The no-observed-adverse-effect level (NOAEL) for systemic toxicity of 6:2 fluorotelomer alcohol (100 mg/kg/day; oral administration daily) is 25 mg/kg/day in male mice, 5 mg/kg/day in female mice, >100 mg/kg/day for reproductive toxicity, and 25 mg/kg/day for offspring survival and growth. Its primary target organ is the liver^[3].
6:2 Fluorotelomer alcohol (25 mg/kg/day; oral gavage; once daily; from gestational day 8.5 to parturition) induces autism spectrum disorder-like behaviors, brain histopathological damage, intestinal barrier dysfunction, and gut microbiota dysbiosis in male mouse offspring via the microbiota-gut-brain axis^[4].

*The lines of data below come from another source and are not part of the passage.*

-- The first index of an extremal value is the first c-extremal position.
theorem index_extremal_firstArg (c : Int → Int → Bool)
    (htot : ∀ x y : Int, x ≠ y → c x y ∨ c y x)
    (vs : List Int) (m : Int) (hext : ∀ y ∈ vs, ¬ c y m) (k : Nat)
    (hidx : PySem.List.index? vs m = some k) : isFirstArg c vs k := by
  obtain ⟨hk, hkm, hbefore⟩ := PySem.List.getElem_of_index?_eq_some hidx
  refine ⟨hk, ?_, ?_⟩
  · intro i hi
    have hil : i < vs.length := Nat.lt_trans hi hk
    rw [List.getD_eq_getElem vs 0 hk, List.getD_eq_getElem vs 0 hil, hkm]
    have hne : m ≠ vs[i] := fun h => hbefore i hi h.symm
    rcases htot m vs[i] hne with h | h
    · exact h
    · exact absurd h (hext vs[i] (List.getElem_mem hil))
  · intro i hki hil
    rw [List.getD_eq_getElem vs 0 hk, List.getD_eq_getElem vs 0 hil, hkm]
    exact hext vs[i] (List.getElem_mem hil)

theorem pvGetD_map_fuerza (lista : List (List (String × Int))) (i : Int) :
    PySem.List.pyGetD (lista.map pvFuerza) i 0 = pvFuerza (PySem.List.pyGetD lista i []) := by
  have h0 : pvFuerza [] = 0 := by decide
  rw [← h0, PySem.List.pyGetD_map]

def cLT (x y : Int) : Bool := decide (x < y)
def cGT (x y : Int) : Bool := decide (y < x)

6:2 Fluorotelomer alcohol (175-5000 mg/kg; p.o./dermal; single or 90-day exposure) exhibits acute oral toxicity with an LD₅₀ of 1750 mg/kg; its acute dermal LD₅₀ is >5000 mg/kg; subchronic oral toxicity occurs in brown rats at ≥25 mg/kg/day; its no-observed-adverse-effect level (NOAEL) is 5 mg/kg/day^[5].
6:2 Fluorotelomer alcohol (up to 100%) does not induce skin sensitization in mice^[5].